In a dense breast study involving three readers with mammography interpretation experience ranging from 8 to 10 years, the sensitivity improved from 35 % to 59 % with CESM, while the specificity decreased slightly from 69 % to 62 % [30]. However, the sensitivity in our study improved from 71.5 % to 92.7 % and the specificity from 51.8 % to 67.9 %. Different application of CESM may explain the different outcomes. The images were created by subtracting the post-contrast to the pre-contrast mammogram in a single view of a fixed position, which was completely different to the procedure used in this study. The unilateral breast was examined in only a single session. When using the DE-CESM, bilateral breasts were examined in a session during which both traditional craniocaudal and mediolateral oblique views were obtained. This implies that a two-view assessment is superior to a one-view assessment. The contrast medium distributed via blood flow to the breasts was not interrupted by breast compression, and the enhancement could be evaluated by comparison with the bilateral mammogram; these are advantages of the DE-CESM.

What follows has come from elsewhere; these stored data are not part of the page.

-- pv_equiv track=rewrite | github.com/drakoshllk/PracticalWork5 | Task 2.py | some_func
-- ===== SOURCE A (Python) =====
-- import random, math
--
-- def some_func(array):
--     positive_numbers_sum = sum(number for number in array if number > 0)
--     min_index, max_index = array.index(min(array)), array.index(max(array))
--     if min_index < max_index:
--         product_between_min_max = math.prod(array[min_index + 1:max_index])
--     else:
--         product_between_min_max = math.prod(array[max_index + 1:min_index])
--     return positive_numbers_sum, product_between_min_max
-- ===== SOURCE B (Python) =====
-- import math
--
-- def some_func(array):
--     pairs = [(value, index) for index, value in enumerate(array)]
--     ascending = sorted(pairs)
--     negated = sorted([(-value, index) for value, index in pairs])
--     min_index = ascending[0][1]
--     max_index = negated[0][1]
--     lo, hi = min(min_index, max_index), max(min_index, max_index)
--     positive_numbers_sum = sum(value for value, _ in ascending if value > 0)
--     return positive_numbers_sum, math.prod(array[lo + 1:hi])
-- ===== Notes on version B (the rewrite author's own statement) =====
-- stated objective: alternative
-- what changed: Replaces A's min()/max() plus two list.index scans with a sort-based algorithm: sort the (value, index) pairs (and the negated pairs) once so that the first occurrence of the minimum and of the maximum are simply the heads of the two sorted lists, with tuple order handling first-occurrence ties; Pre_ excludes the empty list, on which A raises ValueError (and B IndexError).
-- outside the precondition, e.g. on some_func([]): A raises ValueError, B raises IndexError
import Mathlib
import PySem

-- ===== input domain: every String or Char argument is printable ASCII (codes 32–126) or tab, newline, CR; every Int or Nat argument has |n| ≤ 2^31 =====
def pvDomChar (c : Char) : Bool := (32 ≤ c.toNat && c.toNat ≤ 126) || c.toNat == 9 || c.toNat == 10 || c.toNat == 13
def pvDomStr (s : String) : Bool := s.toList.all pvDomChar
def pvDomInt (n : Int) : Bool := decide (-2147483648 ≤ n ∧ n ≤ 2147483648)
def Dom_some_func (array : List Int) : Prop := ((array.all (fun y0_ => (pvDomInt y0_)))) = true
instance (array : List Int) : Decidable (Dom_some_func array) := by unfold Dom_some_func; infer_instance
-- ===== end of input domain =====

-- B replaces A's min()/max() + two list.index scans by sorting the (value, index) pairs (and their
-- negations) once and reading both first-occurrence extremal indices off the heads (same result, different algorithm).

-- ===== PORT A =====
-- A: sum of a filtered generator, min()/max() with list.index, math.prod of the slice
def some_func (array : List Int) : Int × Int :=
  let positive_numbers_sum : Int := (array.filter (fun number => number > 0)).sum
  match PySem.List.min? array (fun x => x), PySem.List.max? array (fun x => x) with
  | some mn, some mx =>
    let min_index : Int := ((PySem.List.index? array mn).getD 0 : Nat)
    let max_index : Int := ((PySem.List.index? array mx).getD 0 : Nat)
    let product_between_min_max : Int :=
      if min_index < max_index then
        (PySem.List.slice array (some (min_index + 1)) (some max_index)).foldl (· * ·) 1
      else
        (PySem.List.slice array (some (max_index + 1)) (some min_index)).foldl (· * ·) 1
    (positive_numbers_sum, product_between_min_max)
  | _, _ => (0, 0)  -- unreachable under Pre_ (Python min([]) raises ValueError)

-- ===== PORT B =====
-- B: pairs = [(value, index)]; sorted(pairs)[0] / sorted(negated pairs)[0] give the extremal first-occurrence indices
def some_func_alt (array : List Int) : Int × Int :=
  let pairs : List (Int × Int) := (PySem.List.enumerate array 0).map (fun p => (p.2, p.1))
  let ascending := PySem.List.sorted2 pairs (fun p => p.1) (fun p => p.2)
  let negated := PySem.List.sorted2 (pairs.map (fun p => (-p.1, p.2))) (fun p => p.1) (fun p => p.2)
  match ascending, negated with
  | pmin :: _, pmax :: _ =>
    let min_index := pmin.2
    let max_index := pmax.2
    let lo := min min_index max_index
    let hi := max min_index max_index
    let positive_numbers_sum : Int :=
      ((ascending.filter (fun p => p.1 > 0)).map (fun p => p.1)).sum
    (positive_numbers_sum,
      (PySem.List.slice array (some (lo + 1)) (some hi)).foldl (· * ·) 1)
  | _, _ => (0, 0)  -- unreachable under Pre_ (ascending[0] raises IndexError on [])

-- ===== PRECONDITION & SPEC =====
-- Pre_ excludes the empty list: A's min([]) raises ValueError there (B's ascending[0] raises IndexError).
def Pre_some_func (array : List Int) : Prop := array ≠ []
instance (array : List Int) : Decidable (Pre_some_func array) := by unfold Pre_some_func; infer_instance
def pvWitness_some_func : List Int := [3, -1, 4]

def Spec_some_func (array : List Int) (out : Int × Int) : Prop := out = some_func_alt array
instance (array : List Int) (out : Int × Int) : Decidable (Spec_some_func array out) := by unfold Spec_some_func; infer_instance

-- ===== CLAIM (what is proved, stated in full; the proofs are below) =====
def Claim_equal_some_func : Prop := ∀ (array : List Int), Dom_some_func array → Pre_some_func array → Spec_some_func array (some_func array)

-- ===== LEMMAS AND PROOFS =====

-- inserting a non-smaller element keeps the head
theorem pv_insertBy_head_keep {α : Type} (before : α → α → Bool) (x m : α) (acc : List α)
    (hxm : before x m = false) (hh : acc.head? = some m) :
    (PySem.List.insertBy before x acc).head? = some m := by
  cases acc with
  | nil => simp at hh
  | cons a t =>
    have ha : a = m := by simpa using hh
    show (if before x a then x :: a :: t else a :: PySem.List.insertBy before x t).head? = some m
    rw [ha, hxm]
    simp

-- inserting the least element puts it at the head
theorem pv_insertBy_head_new {α : Type} (before : α → α → Bool) (m : α) (acc : List α)
    (hfirst : ∀ y ∈ acc, before m y = true) :
    (PySem.List.insertBy before m acc).head? = some m := by
  cases acc with
  | nil => rfl
  | cons a t =>
    show (if before m a then m :: a :: t else a :: PySem.List.insertBy before m t).head? = some m
    rw [hfirst a (List.mem_cons_self)]
    simp

-- head of the insertion-sort fold is the unique 'before'-least element
theorem pv_head_foldl_insertBy {α : Type} (before : α → α → Bool) (m : α) :
    ∀ (xs acc : List α),
      (∀ y ∈ xs, y ≠ m → before m y = true) →
      (∀ y ∈ xs, before y m = false) →
      (∀ y ∈ acc, y ≠ m → before m y = true) →
      (∀ y ∈ acc, before y m = false) →
      (m ∈ acc → acc.head? = some m) →
      (m ∈ acc ∨ m ∈ xs) →
      (xs.foldl (fun acc x => PySem.List.insertBy before x acc) acc).head? = some m := by
  intro xs
  induction xs with
  | nil =>
    intro acc _ _ _ _ hhead hmem
    simp only [List.foldl_nil]
    exact hhead (hmem.resolve_right (by simp))
  | cons x t ih =>
    intro acc hxs1 hxs2 hacc1 hacc2 hhead hmem
    simp only [List.foldl_cons]
    apply ih
    · intro y hy hne; exact hxs1 y (List.mem_cons_of_mem _ hy) hne
    · intro y hy; exact hxs2 y (List.mem_cons_of_mem _ hy)
    · intro y hy hne
      rcases (PySem.List.mem_insertBy before x y acc).1 hy with h | h
      · rw [h] at hne ⊢; exact hxs1 x List.mem_cons_self hne
      · exact hacc1 y h hne
    · intro y hy
      rcases (PySem.List.mem_insertBy before x y acc).1 hy with h | h
      · rw [h]; exact hxs2 x List.mem_cons_self
      · exact hacc2 y h
    · intro hmin
      by_cases hxm : x = m
      · subst hxm
        by_cases hma : x ∈ acc
        · exact pv_insertBy_head_keep before x x acc
            (hxs2 x (List.mem_cons_self)) (hhead hma)
        · refine pv_insertBy_head_new before x acc (fun y hy => ?_)
          exact hacc1 y hy (fun h => hma (h ▸ hy))
      · by_cases hma : m ∈ acc
        · exact pv_insertBy_head_keep before x m acc
            (hxs2 x (List.mem_cons_self)) (hhead hma)
        · rcases (PySem.List.mem_insertBy before x m acc).1 hmin with h | h
          · exact absurd h.symm hxm
          · exact absurd h hma
    · rcases hmem with h | h
      · exact Or.inl ((PySem.List.mem_insertBy before x m acc).2 (Or.inr h))
      · rcases List.mem_cons.1 h with h | h
        · exact Or.inl ((PySem.List.mem_insertBy before x m acc).2 (Or.inl h))
        · exact Or.inr h

-- the lex-least (value, index) pair is the head of sorted(pairs)
theorem pv_sorted2_head (xs : List (Int × Int)) (m : Int × Int)
    (hm : m ∈ xs)
    (h1 : ∀ y ∈ xs, y ≠ m → (m.1 < y.1 ∨ (¬ y.1 < m.1 ∧ m.2 < y.2)))
    (h2 : ∀ y ∈ xs, ¬ (y.1 < m.1 ∨ (¬ m.1 < y.1 ∧ y.2 < m.2))) :
    (PySem.List.sorted2 xs (fun p => p.1) (fun p => p.2)).head? = some m := by
  show (xs.foldl (fun acc x => PySem.List.insertBy
      (fun a b => decide (a.1 < b.1) || (!decide (b.1 < a.1) && decide (a.2 < b.2))) x acc) []).head?
    = some m
  apply pv_head_foldl_insertBy _ m xs []
  · intro y hy hne
    rcases h1 y hy hne with h | ⟨h, h'⟩ <;> simp [*]
  · intro y hy
    have h3 := h2 y hy
    simp only [not_or, not_and, not_lt] at h3
    simp [h3.1]
    exact h3.2
  · intro y hy; simp at hy
  · intro y hy; simp at hy
  · intro h; simp at h
  · exact Or.inr hm

-- the positive-sum generator over the pairs equals A's filtered sum
theorem pv_pairs_filter_map (xs : List Int) :
    ∀ (s : Int),
      (((PySem.List.enumerate xs s).map (fun p => (p.2, p.1))).filter
          (fun p => p.1 > 0)).map (fun p => p.1)
        = xs.filter (fun n => n > 0) := by
  induction xs with
  | nil => intro s; simp [PySem.List.enumerate_nil]
  | cons x t ih =>
    intro s
    by_cases hx : x > 0 <;>
      simp [PySem.List.enumerate_cons, hx, ih (s + 1)]

-- membership in the (value, index) pair list
theorem pv_mem_pairs (array : List Int) (p : Int × Int) :
    p ∈ (PySem.List.enumerate array 0).map (fun p => (p.2, p.1)) ↔
      ∃ (k : Nat) (h : k < array.length), p = (array[k], (k : Int)) := by
  simp only [List.mem_map, PySem.List.mem_enumerate_iff]
  constructor
  · rintro ⟨q, ⟨k, hk, rfl⟩, rfl⟩; exact ⟨k, hk, by simp⟩
  · rintro ⟨k, hk, rfl⟩; exact ⟨(0 + k, array[k]), ⟨k, hk, rfl⟩, by simp⟩

-- ===== VERDICT (by name: the statement is the Claim_ definition above) =====
theorem some_func_spec : Claim_equal_some_func := by
  intro array _ hpre
  unfold Spec_some_func some_func some_func_alt
  cases hmn : PySem.List.min? array (fun x => x) with
  | none => exact absurd ((PySem.List.min?_eq_none_iff _ _).1 hmn) hpre
  | some mn =>
  cases hmx : PySem.List.max? array (fun x => x) with
  | none => exact absurd ((PySem.List.max?_eq_none_iff _ _).1 hmx) hpre
  | some mx =>
  have hmnmem := PySem.List.min?_mem hmn
  have hmnmin := PySem.List.min?_isMin hmn
  have hmxmem := PySem.List.max?_mem hmx
  have hmxmax := PySem.List.max?_isMax hmx
  obtain ⟨imn, himn⟩ := Option.isSome_iff_exists.1 ((PySem.List.index?_isSome_iff _ _).2 hmnmem)
  obtain ⟨imx, himx⟩ := Option.isSome_iff_exists.1 ((PySem.List.index?_isSome_iff _ _).2 hmxmem)
  obtain ⟨hkn, heqn, hfirstn⟩ := PySem.List.getElem_of_index?_eq_some himn
  obtain ⟨hkx, heqx, hfirstx⟩ := PySem.List.getElem_of_index?_eq_some himx
  -- the head of sorted(pairs) is (mn, imn)
  have hasc : (PySem.List.sorted2 ((PySem.List.enumerate array 0).map (fun p => (p.2, p.1)))
      (fun p => p.1) (fun p => p.2)).head? = some (mn, (imn : Int)) := by
    apply pv_sorted2_head
    · exact (pv_mem_pairs array _).2 ⟨imn, hkn, by rw [heqn]⟩
    · intro y hy hne
      obtain ⟨k, hk, rfl⟩ := (pv_mem_pairs array y).1 hy
      by_cases hv : array[k] = mn
      · right
        refine ⟨by simp [hv], ?_⟩
        have hkne : k ≠ imn := fun h => hne (by simp [h, heqn])
        have : ¬ k < imn := fun h => hfirstn k h hv
        simp only []
        exact_mod_cast by omega
      · left
        have := hmnmin array[k] (List.getElem_mem hk)
        simp only []
        omega
    · intro y hy
      obtain ⟨k, hk, rfl⟩ := (pv_mem_pairs array y).1 hy
      have hge := hmnmin array[k] (List.getElem_mem hk)
      rintro (h | ⟨h1, h2⟩)
      · simp only [] at h; omega
      · simp only [] at h1 h2
        have hv : array[k] = mn := by omega
        have : ¬ k < imn := fun h => hfirstn k h hv
        omega
  -- the head of sorted(negated pairs) is (-mx, imx)
  have hneg : (PySem.List.sorted2 (((PySem.List.enumerate array 0).map (fun p => (p.2, p.1))).map
      (fun p => (-p.1, p.2))) (fun p => p.1) (fun p => p.2)).head? = some (-mx, (imx : Int)) := by
    apply pv_sorted2_head
    · exact List.mem_map.2 ⟨(mx, imx), (pv_mem_pairs array _).2 ⟨imx, hkx, by rw [heqx]⟩, rfl⟩
    · intro y hy hne
      obtain ⟨q, hq, rfl⟩ := List.mem_map.1 hy
      obtain ⟨k, hk, rfl⟩ := (pv_mem_pairs array q).1 hq
      by_cases hv : array[k] = mx
      · right
        refine ⟨by simp [hv], ?_⟩
        have hkne : k ≠ imx := fun h => hne (by simp [h, heqx])
        have : ¬ k < imx := fun h => hfirstx k h hv
        simp only []
        exact_mod_cast by omega
      · left
        have := hmxmax array[k] (List.getElem_mem hk)
        simp only []
        omega
    · intro y hy
      obtain ⟨q, hq, rfl⟩ := List.mem_map.1 hy
      obtain ⟨k, hk, rfl⟩ := (pv_mem_pairs array q).1 hq
      have hle := hmxmax array[k] (List.getElem_mem hk)
      rintro (h | ⟨h1, h2⟩)
      · simp only [] at h; omega
      · simp only [] at h1 h2
        have hv : array[k] = mx := by omega
        have : ¬ k < imx := fun h => hfirstx k h hv
        omega
  obtain ⟨ta, hta⟩ : ∃ ta, (PySem.List.sorted2 ((PySem.List.enumerate array 0).map
      (fun p => (p.2, p.1))) (fun p => p.1) (fun p => p.2)) = (mn, (imn : Int)) :: ta := by
    cases h : (PySem.List.sorted2 ((PySem.List.enumerate array 0).map (fun p => (p.2, p.1)))
        (fun p => p.1) (fun p => p.2)) with
    | nil => rw [h] at hasc; simp at hasc
    | cons a t => rw [h] at hasc; simp at hasc; exact ⟨t, by rw [hasc]⟩
  obtain ⟨tb, htb⟩ : ∃ tb, (PySem.List.sorted2 (((PySem.List.enumerate array 0).map
      (fun p => (p.2, p.1))).map (fun p => (-p.1, p.2))) (fun p => p.1) (fun p => p.2))
      = (-mx, (imx : Int)) :: tb := by
    cases h : (PySem.List.sorted2 (((PySem.List.enumerate array 0).map (fun p => (p.2, p.1))).map
        (fun p => (-p.1, p.2))) (fun p => p.1) (fun p => p.2)) with
    | nil => rw [h] at hneg; simp at hneg
    | cons a t => rw [h] at hneg; simp at hneg; exact ⟨t, by rw [hneg]⟩
  simp only [hta, htb, himn, himx, Option.getD_some]
  have h0 : ((mn, (imn : Int)) :: ta).Perm ((PySem.List.enumerate array 0).map
      (fun p => (p.2, p.1))) := hta ▸ PySem.List.sorted2_perm _ _ _ _
  have hsum := ((h0.filter (fun p => decide (p.1 > 0))).map (fun p => p.1)).sum_eq
  rw [pv_pairs_filter_map array 0] at hsum
  refine Prod.ext ?_ ?_
  · exact hsum.symm
  · simp only []
    rcases lt_trichotomy (imn : Int) (imx : Int) with h | h | h
    · rw [if_pos h, min_eq_left (le_of_lt h), max_eq_right (le_of_lt h)]
    · rw [if_neg (by omega), h, min_self, max_self]
    · rw [if_neg (by omega), min_eq_right (le_of_lt h), max_eq_left (le_of_lt h)]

Dense breasts containing abundant glandular tissues might be enhanced owing to fibrocystic change and adenosis. On the basis of the MRI Lexicon, the fibrocystic breast is occasionally enhanced as a non-mass patch, typically symmetrical in bilateral breasts or adenosis as numerous homogeneous, mild-enhanced nodules (usually with uniform size around 5 mm) evenly distributed in the breasts unilaterally or bilaterally [31]. However, the individual diagnosis may still be incorrect. Diagnostic consistency, i.e. whether the diagnosis outcome independently varied among the experiences, was an additional concern. Our blind multi-reader study showed that the consistency of CESM was significantly higher than that of Mx (kappa ratio 0.6235 vs. 0.3869 per BI-RADS) across the four readers with varying experience. Our results showed improvement compared with another multi-reader CESM study that also used a single view (kappa ratio 0.416 for malignancy) [30].

The identification of enhancement on CESM is a priority for cancer diagnosis. The morphology, intensity or time of enhancement could indicate differentiation. According to DE-CESM, masses with an irregular or lobular outline or shape, stronger enhancement or presence of associated suspicious malignant microcalcification should be considered as malignancies. The protocol design is therefore important for identification of lesions at the appropriate time, such as the early phase on CC view (within 2–3 min after contrast medium injection) and later phase on MLO view (3–7 min after contrast medium injection) as in the author’s protocol. A standardised protocol could provide a timetable for lesion enhancement, which would facilitate differentiation of a lesion from adenosis or breast tissue enhancement. Comparing bilateral breast parenchymal enhancement, particularly in dense breasts, can be an important process in mammogram interpretation.

In this study, we evaluated the probability of correct prediction, as well as the representative learning curve among the blinded radiologists. The correct prediction curve showed a steady increase from 80 % to 92.4 % after diagnosing 100 lesions. Apparently, CESM technique was easily learned which may be attributed to the basic mammography observations.

In conclusion, DE-CESM provided additional information compared with Mx, with consistent improvement of cancer diagnosis in dense breasts. The observers with different level of expertise in Mx could improve their sensitivity, specificity, PPV, NPV and accuracy when using DE-CESM instead of Mx alone. The accuracy among observers was statistically significant with an error probability lower than 0.05. Otherwise, the prediction of diagnosis could be improved by the interpretation of a significant number of cases in the presence of 6 % benign contrast enhancement in this study.